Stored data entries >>
lemma pv_add_prefix {α : Type} [BEq α] :
    ∀ (t s : List α), ∃ r, t.foldl PySem.Set.add s = s ++ r
  | [], s => ⟨[], by simp⟩
  | y :: t, s => by
      simp only [List.foldl_cons]
      cases hy : PySem.Set.contains s y
      · obtain ⟨r, hr⟩ := pv_add_prefix t (s ++ [y])
        refine ⟨y :: r, ?_⟩
        have ha : PySem.Set.add s y = s ++ [y] := by
          simp [PySem.Set.add, PySem.Set.contains] at hy ⊢
          simp [hy]
        rw [ha, hr, List.append_assoc]
        rfl
      · obtain ⟨r, hr⟩ := pv_add_prefix t s
        refine ⟨r, ?_⟩
        have ha : PySem.Set.add s y = s := by
          simp [PySem.Set.add, PySem.Set.contains] at hy ⊢
          simp [hy]
        rw [ha, hr]

-- Folding an idempotent-per-element step over the deduplicated list equals folding it
-- over the raw list.
lemma pv_foldl_dedup {α δ : Type} [BEq α] [LawfulBEq α]
    (f : δ → α → δ) (Inv : δ → Prop) (P : α → δ → Prop)
    (hInv : ∀ d x, Inv d → Inv (f d x))
    (h1 : ∀ d x, Inv d → P x (f d x))
    (h2 : ∀ d x y, Inv d → P x d → P x (f d y))
    (h3 : ∀ d x, Inv d → P x d → f d x = d) :
    ∀ (t s : List α) (d : δ), Inv d → (∀ x ∈ s, P x d) →
      (List.drop s.length (t.foldl PySem.Set.add s)).foldl f d = t.foldl f d := by
  intro t
  induction t with
  | nil => intro s d _ _; simp
  | cons y t ih =>
    intro s d hd hs
    simp only [List.foldl_cons]
    cases hy : PySem.Set.contains s y
    · have ha : PySem.Set.add s y = s ++ [y] := by
        simp [PySem.Set.add, PySem.Set.contains] at hy ⊢
        simp [hy]
      obtain ⟨r, hr⟩ := pv_add_prefix t (s ++ [y])
      have hdrop : List.drop s.length (t.foldl PySem.Set.add (s ++ [y])) = y :: r := by
        rw [hr, List.append_assoc, List.drop_left]
        rfl
      have hr2 : r = List.drop (s ++ [y]).length (t.foldl PySem.Set.add (s ++ [y])) := by
        rw [hr, List.drop_left]
      rw [ha, hdrop]
      simp only [List.foldl_cons]
      rw [hr2]
      refine ih (s ++ [y]) (f d y) (hInv d y hd) ?_
      intro x hx
      rcases List.mem_append.mp hx with h | h
      · exact h2 d x y hd (hs x h)
      · have : x = y := by simpa using h
        subst this
        exact h1 d x hd
    · have ha : PySem.Set.add s y = s := by
        simp [PySem.Set.add, PySem.Set.contains] at hy ⊢
        simp [hy]
      have hmem : y ∈ s := by
        have : List.contains s y = true := by
          simpa [PySem.Set.contains] using hy
        exact List.contains_iff_mem.mp this
      rw [ha, h3 d y hd (hs y hmem)]
      exact ih s d hd hs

What to do >> Could you output the lines above, exactly as written, from the one containing "rw [ha, hr, List.append_assoc]" through the last, with both ends included and no others?

Answer section >>
        rw [ha, hr, List.append_assoc]
        rfl
      · obtain ⟨r, hr⟩ := pv_add_prefix t s
        refine ⟨r, ?_⟩
        have ha : PySem.Set.add s y = s := by
          simp [PySem.Set.add, PySem.Set.contains] at hy ⊢
          simp [hy]
        rw [ha, hr]

-- Folding an idempotent-per-element step over the deduplicated list equals folding it
-- over the raw list.
lemma pv_foldl_dedup {α δ : Type} [BEq α] [LawfulBEq α]
    (f : δ → α → δ) (Inv : δ → Prop) (P : α → δ → Prop)
    (hInv : ∀ d x, Inv d → Inv (f d x))
    (h1 : ∀ d x, Inv d → P x (f d x))
    (h2 : ∀ d x y, Inv d → P x d → P x (f d y))
    (h3 : ∀ d x, Inv d → P x d → f d x = d) :
    ∀ (t s : List α) (d : δ), Inv d → (∀ x ∈ s, P x d) →
      (List.drop s.length (t.foldl PySem.Set.add s)).foldl f d = t.foldl f d := by
  intro t
  induction t with
  | nil => intro s d _ _; simp
  | cons y t ih =>
    intro s d hd hs
    simp only [List.foldl_cons]
    cases hy : PySem.Set.contains s y
    · have ha : PySem.Set.add s y = s ++ [y] := by
        simp [PySem.Set.add, PySem.Set.contains] at hy ⊢
        simp [hy]
      obtain ⟨r, hr⟩ := pv_add_prefix t (s ++ [y])
      have hdrop : List.drop s.length (t.foldl PySem.Set.add (s ++ [y])) = y :: r := by
        rw [hr, List.append_assoc, List.drop_left]
        rfl
      have hr2 : r = List.drop (s ++ [y]).length (t.foldl PySem.Set.add (s ++ [y])) := by
        rw [hr, List.drop_left]
      rw [ha, hdrop]
      simp only [List.foldl_cons]
      rw [hr2]
      refine ih (s ++ [y]) (f d y) (hInv d y hd) ?_
      intro x hx
      rcases List.mem_append.mp hx with h | h
      · exact h2 d x y hd (hs x h)
      · have : x = y := by simpa using h
        subst this
        exact h1 d x hd
    · have ha : PySem.Set.add s y = s := by
        simp [PySem.Set.add, PySem.Set.contains] at hy ⊢
        simp [hy]
      have hmem : y ∈ s := by
        have : List.contains s y = true := by
          simpa [PySem.Set.contains] using hy
        exact List.contains_iff_mem.mp this
      rw [ha, h3 d y hd (hs y hmem)]
      exact ih s d hd hs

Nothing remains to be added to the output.